Saturday, May 17, 2008

And now I'm ready to feel your hand / And lose my heart on the burning sands

One of my cinematic joys is the work of pioneering Scottish director Bill Forsyth. I don’t know how many times I’ve watched Gregory’s Girl (ok, everybody had a thing for Claire Grogan back then and I wasn’t immune, don’t ask why now) or Comfort and Joy. I smile at the mere thought of Dickie Bird and the Glasgow Ice Cream wars. Sadly Hollywood chewed up Forsyth and this hugely influential director has only made a single film in the past 20 years, apparently broken by the process in California.

My favourite Forsyth film deals with the modern world treading, somewhat harshly, upon a quiet, isolated village in the Scottish Highlands. It’s called Local Hero and it’s a truly wonderful hour and eleven minutes (despite having a soundtrack tie to the odious Mark Knoffler).

Tonight we had a Local Hero moment or two.

We’d decided to go to a charity dinner to support BARC…The Bali Adoption Rehabilitation Centre. There are three or four charity organisations dedicated to the welfare of Bali dogs. The state of many of the dogs on this island is both heartbreaking and disgraceful and there seems little impetus with any governmental agencies here to do the simple thing and pass an animal welfare law or two. It’s not hard really and it's to Indonesia's shame that they have not.

The dinner was at a place called Medahan, north east of here, just off the highway to hell..the Sanur to Candidasa roadway, which may or may not compete with the Semerang to Jepara road as the most dangerous road on this planet. Grossly overloaded trucks meander along at 120km, often on the wrong side of the road, pausing only to overtake you, usually into oncoming traffic on a two lane bridge. This morning a truck decided that the best time to overtake me was when I overtaking a bemo..thus turning this two lane death trap into a three lane death trap. Said truck had painted out most of the glass on his windscreen excepting a small star, which gave excellent forward vision.

belongFortunately the traffic police are on top of this…stopping tourists and motorbikes, usually when it’s close to lunch or dinner time, as these steaming overloaded behemoths roar past, about to take out a family of eight crowded into a four seat 1997 Suzuki Jimny (whom I should add, are also overtaking on bridges and blind corners).

Anyway, we’d had to go north to a place called Belong, about 20 minutes above Ubud, and decided to head south-east to the dinner / party in as direct a route as possible. I studied the Periplus Bali Road Map and discerned a likely route. Years of experience have taught me that this book cannot be relied on.

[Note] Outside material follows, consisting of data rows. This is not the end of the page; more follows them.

-- pv_equiv track=rewrite | github.com/chemag/vinfo | vinfo.py | aggregate_list_by_frame_number
-- ===== SOURCE A (Python) =====
-- def aggregate_list_by_frame_number(in_list, field, period):
--     # 1. calculate output data
--     frame_list = []
--     last_agg_value = None
--     cum_frames = 0
--     cum_bytes = 0
--     for in_info in in_list:
--         if last_agg_value is None:
--             last_agg_value = int(in_info[field])
--         if int(in_info[field]) >= (last_agg_value + period):
--             # dump value
--             frame_info = {
--                 field: last_agg_value,
--                 'num_frames': cum_frames,
--                 'pkt_size': cum_bytes,
--             }
--             frame_list.append(frame_info)
--             cum_frames = 0
--             cum_bytes = 0
--             # insert zeroes where no data is present
--             delta_number = int(in_info[field]) - last_agg_value
--             zero_elements = int((delta_number - period) / period)
--             for _i in range(zero_elements):
--                 last_agg_value += period
--                 frame_info = {
--                     field: last_agg_value,
--                     'num_frames': 0,
--                     'pkt_size': 0,
--                 }
--                 frame_list.append(frame_info)
--             last_agg_value += period
--         # account for current packet
--         cum_frames += 1
--         cum_bytes += int(in_info['pkt_size'])
--     # flush data
--     if cum_frames > 0:
--         frame_info = {
--             field: last_agg_value,
--             'num_frames': cum_frames,
--             'pkt_size': cum_bytes,
--         }
--         frame_list.append(frame_info)
--     return frame_list
-- ===== SOURCE B (Python) =====
-- def aggregate_list_by_frame_number(in_list, field, period):
--     # Pass 1: group consecutive records into period-wide buckets.
--     buckets = []  # (bucket_start, num_frames, total_bytes)
--     start = None
--     frames = 0
--     size = 0
--     for rec in in_list:
--         value = int(rec[field])
--         if start is None:
--             start = value
--         elif value >= start + period:
--             buckets.append((start, frames, size))
--             start += period * ((value - start) // period)
--             frames = 0
--             size = 0
--         frames += 1
--         size += int(rec['pkt_size'])
--     if frames > 0:
--         buckets.append((start, frames, size))
--     # Pass 2: render the buckets, zero-filling the gaps between consecutive starts.
--     out = []
--     for (s, nf, nb), (nxt, _, _) in zip(buckets, buckets[1:]):
--         out.append({field: s, 'num_frames': nf, 'pkt_size': nb})
--         for k in range(1, (nxt - s) // period):
--             out.append({field: s + period * k, 'num_frames': 0, 'pkt_size': 0})
--     if buckets:
--         s, nf, nb = buckets[-1]
--         out.append({field: s, 'num_frames': nf, 'pkt_size': nb})
--     return out
-- ===== Notes on version B (the rewrite author's own statement) =====
-- stated objective: alternative
-- what changed: A's single streaming loop with a nested zero-emitting loop is decomposed into two sequential passes: pass 1 only groups records into buckets (start, num_frames, bytes) and advances the start to the largest bucket boundary not above the new value, pass 2 renders the buckets and reconstructs the zero-filled gap buckets from the difference of consecutive bucket starts divided by period; …
import Mathlib
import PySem

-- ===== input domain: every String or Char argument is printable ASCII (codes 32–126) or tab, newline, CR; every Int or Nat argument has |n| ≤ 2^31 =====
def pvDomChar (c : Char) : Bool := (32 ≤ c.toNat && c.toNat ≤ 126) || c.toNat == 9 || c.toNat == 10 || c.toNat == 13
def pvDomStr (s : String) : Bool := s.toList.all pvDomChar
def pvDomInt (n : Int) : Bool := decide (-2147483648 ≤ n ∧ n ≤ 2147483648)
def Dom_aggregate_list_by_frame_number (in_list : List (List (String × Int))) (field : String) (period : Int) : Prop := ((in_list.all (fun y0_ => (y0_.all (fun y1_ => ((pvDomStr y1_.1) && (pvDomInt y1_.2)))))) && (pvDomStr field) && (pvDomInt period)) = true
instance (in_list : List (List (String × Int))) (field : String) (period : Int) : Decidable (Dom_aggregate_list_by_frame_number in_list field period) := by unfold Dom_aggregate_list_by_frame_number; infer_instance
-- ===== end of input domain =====

-- ===== PORT A =====
-- B restructures A's single loop with an inner zero-fill loop into two passes:
-- pass 1 groups records into buckets, pass 2 zero-fills gaps between bucket
-- starts (objective: alternative decomposition; equal cost).

-- in_info[k]: first matching key of the association list; a missing key is a
-- Python KeyError (excluded by Pre_), the 0 default is never reached there
def pvKeyA (r : List (String × Int)) (k : String) : Int :=
  ((r.find? (fun q => q.1 == k)).map Prod.snd).getD 0

-- the dict literal {field: v, 'num_frames': nf, 'pkt_size': pb}
def pvFrameA (field : String) (v nf pb : Int) : List (String × Int) :=
  (((PySem.Dict.empty.insert field v).insert "num_frames" nf).insert "pkt_size" pb).items

-- one iteration of A's loop; state = (frame_list, last_agg_value, cum_frames, cum_bytes)
def pvStepA (field : String) (period : Int)
    (st : List (List (String × Int)) × Option Int × Int × Int)
    (rec : List (String × Int)) : List (List (String × Int)) × Option Int × Int × Int :=
  let v := pvKeyA rec field
  let last := st.2.1.getD v          -- if last_agg_value is None: last_agg_value = int(in_info[field])
  let st' : List (List (String × Int)) × Int × Int × Int :=
    if last + period ≤ v then
      let frames := st.1 ++ [pvFrameA field last st.2.2.1 st.2.2.2]
      let delta := v - last
      -- int((delta_number - period) / period): exact trunc division on |n| ≤ 2^33
      let ze := PySem.Int.truncdiv (delta - period) period
      let q := (PySem.List.pyRange 0 ze 1).foldl
        (fun (q : List (List (String × Int)) × Int) _ =>
          (q.1 ++ [pvFrameA field (q.2 + period) 0 0], q.2 + period)) (frames, last)
      (q.1, q.2 + period, 0, 0)
    else (st.1, last, st.2.2.1, st.2.2.2)
  (st'.1, some st'.2.1, st'.2.2.1 + 1, st'.2.2.2 + pvKeyA rec "pkt_size")

def aggregate_list_by_frame_number (in_list : List (List (String × Int))) (field : String) (period : Int) : List (List (String × Int)) :=
  let st := in_list.foldl (pvStepA field period) ([], none, 0, 0)
  if 0 < st.2.2.1 then st.1 ++ [pvFrameA field (st.2.1.getD 0) st.2.2.1 st.2.2.2] else st.1

-- ===== PORT B =====
-- rec[k], as in Source B (missing key = KeyError, excluded by Pre_)
def pvKeyB (r : List (String × Int)) (k : String) : Int :=
  ((r.find? (fun q => q.1 == k)).map Prod.snd).getD 0

-- the dict literal {field: v, 'num_frames': nf, 'pkt_size': pb}
def pvFrameB (field : String) (v nf pb : Int) : List (String × Int) :=
  (((PySem.Dict.empty.insert field v).insert "num_frames" nf).insert "pkt_size" pb).items

-- pass 1, one iteration; state = (buckets, start, frames, size)
def pvStep1B (field : String) (period : Int)
    (st : List (Int × Int × Int) × Option Int × Int × Int)
    (rec : List (String × Int)) : List (Int × Int × Int) × Option Int × Int × Int :=
  let v := pvKeyB rec field
  let st' : List (Int × Int × Int) × Int × Int × Int :=
    match st.2.1 with
    | none => (st.1, v, st.2.2.1, st.2.2.2)
    | some s =>
      if s + period ≤ v then
        (st.1 ++ [(s, st.2.2.1, st.2.2.2)],
         s + period * PySem.Int.floordiv (v - s) period, 0, 0)
      else (st.1, s, st.2.2.1, st.2.2.2)
  (st'.1, some st'.2.1, st'.2.2.1 + 1, st'.2.2.2 + pvKeyB rec "pkt_size")

-- the inner loop of pass 2: zero buckets for the gap between starts s < nxt
def pvZerosB (field : String) (period s nxt : Int) : List (List (String × Int)) :=
  (PySem.List.pyRange 1 (PySem.Int.floordiv (nxt - s) period) 1).map
    (fun k => pvFrameB field (s + period * k) 0 0)

-- pass 2: zip(buckets, buckets[1:]) loop, then buckets[-1]
def pvPass2B (field : String) (period : Int) (buckets : List (Int × Int × Int)) : List (List (String × Int)) :=
  ((buckets.zip (buckets.drop 1)).foldl
    (fun out pq => out ++ pvFrameB field pq.1.1 pq.1.2.1 pq.1.2.2 :: pvZerosB field period pq.1.1 pq.2.1) [])
  ++ (match buckets.getLast? with
      | none => []
      | some e => [pvFrameB field e.1 e.2.1 e.2.2])

def aggregate_list_by_frame_number_alt (in_list : List (List (String × Int))) (field : String) (period : Int) : List (List (String × Int)) :=
  let st := in_list.foldl (pvStep1B field period) ([], none, 0, 0)
  let buckets := if 0 < st.2.2.1 then st.1 ++ [(st.2.1.getD 0, st.2.2.1, st.2.2.2)] else st.1
  pvPass2B field period buckets

-- ===== PRECONDITION & SPEC =====
-- Pre_ excludes where Python A raises — a record missing the field or 'pkt_size'
-- key (KeyError), period = 0 with a nonempty list (ZeroDivisionError) — and
-- restricts nonempty inputs to period ≥ 1, the natural domain of period-
-- bucketing: with a negative period A's threshold fires on every record and the
-- bucket starts drift downward, an accident of the threshold arithmetic.
def Pre_aggregate_list_by_frame_number (in_list : List (List (String × Int))) (field : String) (period : Int) : Prop :=
  (∀ r ∈ in_list, (r.find? (fun q => q.1 == field)).isSome = true ∧
      (r.find? (fun q => q.1 == "pkt_size")).isSome = true)
  ∧ (in_list = [] ∨ 1 ≤ period)
instance (in_list : List (List (String × Int))) (field : String) (period : Int) : Decidable (Pre_aggregate_list_by_frame_number in_list field period) := by unfold Pre_aggregate_list_by_frame_number; infer_instance
def pvWitness_aggregate_list_by_frame_number : (List (List (String × Int))) × String × Int :=
  ([[("f", 0), ("pkt_size", 10)], [("f", 3), ("pkt_size", 7)]], "f", 1)

def Spec_aggregate_list_by_frame_number (in_list : List (List (String × Int))) (field : String) (period : Int) (out : List (List (String × Int))) : Prop := out = aggregate_list_by_frame_number_alt in_list field period
instance (in_list : List (List (String × Int))) (field : String) (period : Int) (out : List (List (String × Int))) : Decidable (Spec_aggregate_list_by_frame_number in_list field period out) := by unfold Spec_aggregate_list_by_frame_number; infer_instance

-- ===== CLAIM (what is proved, stated in full; the proofs are below) =====
def Claim_equal_aggregate_list_by_frame_number : Prop := ∀ (in_list : List (List (String × Int))) (field : String) (period : Int), Dom_aggregate_list_by_frame_number in_list field period → Pre_aggregate_list_by_frame_number in_list field period → Spec_aggregate_list_by_frame_number in_list field period (aggregate_list_by_frame_number in_list field period)

-- ===== LEMMAS AND PROOFS =====

-- the two sides share the record-lookup and frame-dict helpers verbatim
theorem pvKey_eq : pvKeyB = pvKeyA := rfl
theorem pvFrame_eq : pvFrameB = pvFrameA := rfl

For example, JL Sunset Rd (yes I know Jalan is the Indonesian word for Road so it’s repeating itself but that’s what it’s called), perhaps the major thoroughfare in Kuta / Legian, does not exist in it...or at least part of it does, but it goes in the wrong direction. Don’t ask.

Thus, at 5pm we, being the nuclear family of three, got in the Jeep in Belong and meandered down the map. All was fine until we reached the Satria turnoff. The map showed a clear route south through to the highway. It was a win-win. We avoided most of the H-To-H traffic, and made it in a reasonably quick time. ETA was 6pm.

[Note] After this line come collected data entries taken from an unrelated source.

-- pv_equiv track=rewrite | github.com/yuju-lee/algorithm-study | wk2/day4/day4-7.py | findratio
-- ===== SOURCE A (Python) =====
-- def findratio(x, y):
--     left = 1
--     right = x
--
--     ratio = int((100*y)//x)
--     ans = 0
--     if 99 <= ratio:
--         return -1
--     else:
--         while left <= right:
--             mid = (left+right)//2
--             newratio = (y+mid) * 100 // (x+mid)
--             if  ratio < newratio:
--                 ans = mid
--                 right = mid-1
--             else:
--                 left = mid+1
--
--
--     return ans
-- ===== SOURCE B (Python) =====
-- def findratio(x, y):
--     ratio = 100 * y // x
--     if ratio >= 99:
--         return -1
--     need = -(-((ratio + 1) * x - 100 * y) // (99 - ratio))
--     mid = max(1, need)
--     return mid if mid <= x else 0
-- ===== Notes on version B (the rewrite author's own statement) =====
-- stated objective: simpler
-- what changed: Replaces the binary search over [1,x] with a closed-form ceiling-division formula: the minimal qualifying increment is max(1, ceil(((ratio+1)*x - 100*y)/(99-ratio))), returned directly (0 if it exceeds x).
-- outside the precondition, e.g. on findratio(0, 5): A raises ZeroDivisionError, B raises ZeroDivisionError
import Mathlib
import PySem

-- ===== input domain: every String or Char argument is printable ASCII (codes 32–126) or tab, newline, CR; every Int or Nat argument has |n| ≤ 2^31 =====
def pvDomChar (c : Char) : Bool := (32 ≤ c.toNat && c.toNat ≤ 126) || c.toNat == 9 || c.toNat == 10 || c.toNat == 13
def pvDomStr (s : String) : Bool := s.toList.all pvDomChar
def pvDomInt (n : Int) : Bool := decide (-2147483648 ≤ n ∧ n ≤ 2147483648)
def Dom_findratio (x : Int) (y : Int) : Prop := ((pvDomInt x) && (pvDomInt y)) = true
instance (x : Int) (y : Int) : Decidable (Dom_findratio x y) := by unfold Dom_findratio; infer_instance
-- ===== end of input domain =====

-- B replaces A's binary search over [1, x] with a closed-form ceiling-division formula
-- for the minimal qualifying increment; objective: simpler (no loop at all).

-- ===== PORT A =====
-- the while loop of A, step for step: state (left, right, ans)
def pvBsA (x y ratio : Int) (left right ans : Int) : Int :=
  if h : left ≤ right then
    let mid := PySem.Int.floordiv (left + right) 2
    let newratio := PySem.Int.floordiv ((y + mid) * 100) (x + mid)
    if ratio < newratio then pvBsA x y ratio left (mid - 1) mid
    else pvBsA x y ratio (mid + 1) right ans
  else ans
termination_by (right + 1 - left).toNat
decreasing_by
  · have hb := PySem.Int.floordiv_two_mid_bounds h; omega
  · have hb := PySem.Int.floordiv_two_mid_bounds h; omega

def findratio (x : Int) (y : Int) : Int :=
  let ratio := PySem.Int.floordiv (100 * y) x
  if 99 ≤ ratio then -1
  else pvBsA x y ratio 1 x 0

-- ===== PORT B =====
-- Source B, step for step: ceiling division written as -(-n // d), then max(1, need)
def findratio_alt (x : Int) (y : Int) : Int :=
  let ratio := PySem.Int.floordiv (100 * y) x
  if 99 ≤ ratio then -1
  else
    let need := -(PySem.Int.floordiv (-((ratio + 1) * x - 100 * y)) (99 - ratio))
    let mid := max 1 need
    if mid ≤ x then mid else 0

-- ===== PRECONDITION & SPEC =====
-- Pre_ excludes only x = 0, where Python A raises ZeroDivisionError (B raises there too).
def Pre_findratio (x : Int) (y : Int) : Prop := x ≠ 0
instance (x : Int) (_y : Int) : Decidable (Pre_findratio x _y) := by unfold Pre_findratio; infer_instance
def pvWitness_findratio : Int × Int := (10, 5)

def Spec_findratio (x : Int) (y : Int) (out : Int) : Prop := out = findratio_alt x y
instance (x : Int) (y : Int) (out : Int) : Decidable (Spec_findratio x y out) := by unfold Spec_findratio; infer_instance

-- ===== CLAIM (what is proved, stated in full; the proofs are below) =====
def Claim_equal_findratio : Prop := ∀ (x : Int) (y : Int), Dom_findratio x y → Pre_findratio x y → Spec_findratio x y (findratio x y)

-- ===== LEMMAS AND PROOFS =====

-- the qualifying predicate of the search
def pvP (x y ratio : Int) (m : Int) : Bool :=
  decide (ratio < PySem.Int.floordiv ((y + m) * 100) (x + m))

-- if the old ratio is below 99 (and x ≥ 1), then y < x
lemma pv_y_lt_x {x y : Int} (hx : 1 ≤ x)
    (hr : ¬ 99 ≤ PySem.Int.floordiv (100 * y) x) : y < x := by
  by_contra hge
  exact hr ((PySem.Int.le_floordiv_iff_mul_le (by omega)).2 (by nlinarith))

-- for x ≥ 1, ratio < 99, m ≥ 1: the predicate holds iff m reaches the ceiling threshold
lemma pvP_iff_need {x y ratio : Int} (hx : 1 ≤ x)
    (hr : ¬ (99 : Int) ≤ ratio) {m : Int} (hm : 1 ≤ m) :
    pvP x y ratio m = true ↔
      -(PySem.Int.floordiv (-((ratio + 1) * x - 100 * y)) (99 - ratio)) ≤ m := by
  have hd : (0 : Int) < 99 - ratio := by omega
  have hxm : (0 : Int) < x + m := by omega
  constructor
  · intro hp
    have hp' : ratio + 1 ≤ PySem.Int.floordiv ((y + m) * 100) (x + m) := by
      simp only [pvP, decide_eq_true_eq] at hp; omega
    have h1 : (ratio + 1) * (x + m) ≤ (y + m) * 100 :=
      (PySem.Int.le_floordiv_iff_mul_le hxm).1 hp'
    have h2 : (-m) * (99 - ratio) ≤ -((ratio + 1) * x - 100 * y) := by nlinarith
    have := (PySem.Int.le_floordiv_iff_mul_le hd).2 h2
    omega
  · intro hn
    have h2 : (-m) ≤ PySem.Int.floordiv (-((ratio + 1) * x - 100 * y)) (99 - ratio) := by omega
    have h3 : (-m) * (99 - ratio) ≤ -((ratio + 1) * x - 100 * y) :=
      (PySem.Int.le_floordiv_iff_mul_le hd).1 h2
    have h4 : (ratio + 1) * (x + m) ≤ (y + m) * 100 := by nlinarith
    have := (PySem.Int.le_floordiv_iff_mul_le hxm).2 h4
    simp only [pvP, decide_eq_true_eq]
    omega

-- monotonicity of the predicate in m
lemma pvP_mono {x y ratio : Int} (hx : 1 ≤ x) (hyx : y < x)
    {a b : Int} (ha : 1 ≤ a) (hab : a ≤ b) (hpa : pvP x y ratio a = true) :
    pvP x y ratio b = true := by
  unfold pvP at *
  have hxa : (0 : Int) < x + a := by omega
  have hxb : (0 : Int) < x + b := by omega
  have hpa' : ratio < PySem.Int.floordiv ((y + a) * 100) (x + a) := by
    simpa using hpa
  set k := PySem.Int.floordiv ((y + a) * 100) (x + a) with hk
  have h1 : k * (x + a) ≤ (y + a) * 100 :=
    (PySem.Int.le_floordiv_iff_mul_le hxa).1 (le_refl k)
  have h2 : k ≤ PySem.Int.floordiv ((y + b) * 100) (x + b) := by
    refine (PySem.Int.le_floordiv_iff_mul_le hxb).2 ?_
    nlinarith [mul_le_mul_of_nonneg_right h1 (le_of_lt hxb)]
  simp only [decide_eq_true_eq]
  omega

-- the binary search returns the first m in [1, x] with pvP, else 0 — stated against
-- an abstract target t: if t is the least qualifying index (or none exists), A finds it
lemma pv_bsA_correct (x y ratio : Int) (hx : 1 ≤ x) (hyx : y < x) (t : Int)
    (ht1 : 1 ≤ t) (htP : t ≤ x → pvP x y ratio t = true)
    (htmin : ∀ m, 1 ≤ m → m < t → pvP x y ratio m = false) :
    ∀ (n : Nat) (left right ans : Int), (right + 1 - left).toNat = n →
      1 ≤ left → left ≤ right + 1 → right ≤ x →
      (∀ m, 1 ≤ m → m < left → pvP x y ratio m = false) →
      ((ans = 0 ∧ ∀ m, right < m → m ≤ x → pvP x y ratio m = false) ∨
        (ans = right + 1 ∧ pvP x y ratio ans = true ∧ ans ≤ x)) →
      pvBsA x y ratio left right ans = (if t ≤ x then t else 0) := by
  intro n
  induction n using Nat.strong_induction_on with
  | _ n ih =>
    intro left right ans hn h1l hlr hrx hleft hans
    rw [pvBsA]
    by_cases h : left ≤ right
    · rw [dif_pos h]
      have hb := PySem.Int.floordiv_two_mid_bounds h
      set mid := PySem.Int.floordiv (left + right) 2 with hmid
      by_cases hp : ratio < PySem.Int.floordiv ((y + mid) * 100) (x + mid)
      · rw [if_pos hp]
        exact ih (mid - 1 + 1 - left).toNat (by omega) left (mid - 1) mid rfl
          h1l (by omega) (by omega) hleft
          (Or.inr ⟨by omega, by simp [pvP, hp], by omega⟩)
      · rw [if_neg hp]
        have hPmid : pvP x y ratio mid = false := by simp [pvP]; omega
        refine ih (right + 1 - (mid + 1)).toNat (by omega) (mid + 1) right ans rfl
          (by omega) (by omega) hrx ?_ hans
        intro m hm1 hmlt
        by_cases hml : m < left
        · exact hleft m hm1 hml
        · by_cases hPm : pvP x y ratio m = true
          · have := pvP_mono hx hyx hm1 (by omega : m ≤ mid) hPm
            simp [this] at hPmid
          · simpa using hPm
    · rw [dif_neg h]
      have hleq : left = right + 1 := by omega
      rcases hans with ⟨h0, hafter⟩ | ⟨hansr, hPans, hansx⟩
      · -- no qualifying m exists: t must exceed x
        have htgt : ¬ t ≤ x := by
          intro htx
          have hPt := htP htx
          by_cases htl : t < left
          · simp [hleft t ht1 htl] at hPt
          · simp [hafter t (by omega) htx] at hPt
        rw [h0, if_neg htgt]
      · -- ans is the least qualifying index: ans = t
        have h1a : 1 ≤ ans := by omega
        have htans : t = ans := by
          by_cases hlt : t < ans
          · have := hleft t ht1 (by omega)
            have := htP (by omega)
            simp_all
          · by_cases hgt : ans < t
            · simp [htmin ans h1a hgt] at hPans
            · omega
        have htx : t ≤ x := htans ▸ hansx
        rw [if_pos htx]
        omega

-- ===== VERDICT (by name: the statement is the Claim_ definition above) =====
theorem findratio_spec : Claim_equal_findratio := by
  intro x y _ hpre
  unfold Pre_findratio at hpre
  unfold Spec_findratio findratio findratio_alt
  simp only []
  by_cases hr : 99 ≤ PySem.Int.floordiv (100 * y) x
  · rw [if_pos hr, if_pos hr]
  · rw [if_neg hr, if_neg hr]
    set ratio := PySem.Int.floordiv (100 * y) x with hratio
    set need := -(PySem.Int.floordiv (-((ratio + 1) * x - 100 * y)) (99 - ratio)) with hneed
    by_cases hx : 1 ≤ x
    · have hyx := pv_y_lt_x hx hr
      have ht1 : 1 ≤ max 1 need := le_max_left _ _
      refine pv_bsA_correct x y ratio hx hyx (max 1 need) ht1 ?_ ?_
        x.toNat 1 x 0 (by omega) le_rfl (by omega) le_rfl
        (fun m h1 h2 => absurd (h1.trans_lt h2) (lt_irrefl 1))
        (Or.inl ⟨rfl, fun m h1 h2 => absurd (h1.trans_le h2) (lt_irrefl x)⟩)
      · intro hmx
        exact (pvP_iff_need hx hr ht1).2 (le_max_right _ _)
      · intro m hm1 hmlt
        by_contra hP
        have hP' : pvP x y ratio m = true := by
          cases hPb : pvP x y ratio m with
          | false => exact absurd hPb hP
          | true => rfl
        have hle := (pvP_iff_need hx hr hm1).1 hP'
        rw [← hneed] at hle
        omega
    · -- x < 0 (x ≠ 0): A's loop never runs (1 > x) and B's mid = max 1 need > x
      rw [pvBsA, dif_neg (by omega : ¬ (1:Int) ≤ x),
        if_neg (by have := le_max_left 1 need; omega)]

We followed the route south and it began to get perilously narrow for our large-ish Cherokee 4 wheel drive (which, travelling roads like these daily…and much worse, we can, I think justify more than the X5 in Neutral Bay or Pajero in Remuera). Of added concern were the number of people, including a fair number who were half naked -it was mandi (washing) hour- in the waterways and creeks who were looking at us with some bemusement.

Nobody said a word though.

We smiled and waved at the kids.map

As the jalan narrowed it forked. To the left it turned into a gang (lane) wide enough for a motorcycle, to the right the road continued. The map showed it going straight ahead, which was not an offered solution. Thus we veered right. There was a lady in the creek, dressed but doing the laundry in the now very dark (which I guess is a good way to hide any dirt), with a child. We drove slowly past her, she gave a confused look and our hopeful road turned into a dirt driveway and stopped.

Ever so carefully and slowly we backed up, avoiding the lady and went into a driveway to turn. She smiled at us as her child ran behind our wheels and I stopped quickly. Not a word from the lady, who was now happily ignoring us despite the fact that we’d almost squashed her little one.

Gingerly we edged back towards Satria, past the increasingly bemused looking people with their clothes off and back to the main road where the map indicated that a turn to right may yield better dividends. On the way out we passed two small, full, tourist buses heading inwards, and we guessed they had the same Periplus map.

So east we went along the next marked road and it seemed to make sense. We followed it right then left then right again then left then did a u-turn because we found that the road we were on seemed to be going in the wrong direction, and instead headed off, past a temple with a bunch of people doing gamelan practice, and past many more semi naked people largely ignoring us. And then we wound down, very steeply, into an overgrown river valley and followed the ever narrowing road until it became a goat track. With nowhere else to go the Jeep became a goat and we wound up the very steep track until it widened and we found ourselves in the small village of Anggarkasih, which was next door to......... Medahan (see above!)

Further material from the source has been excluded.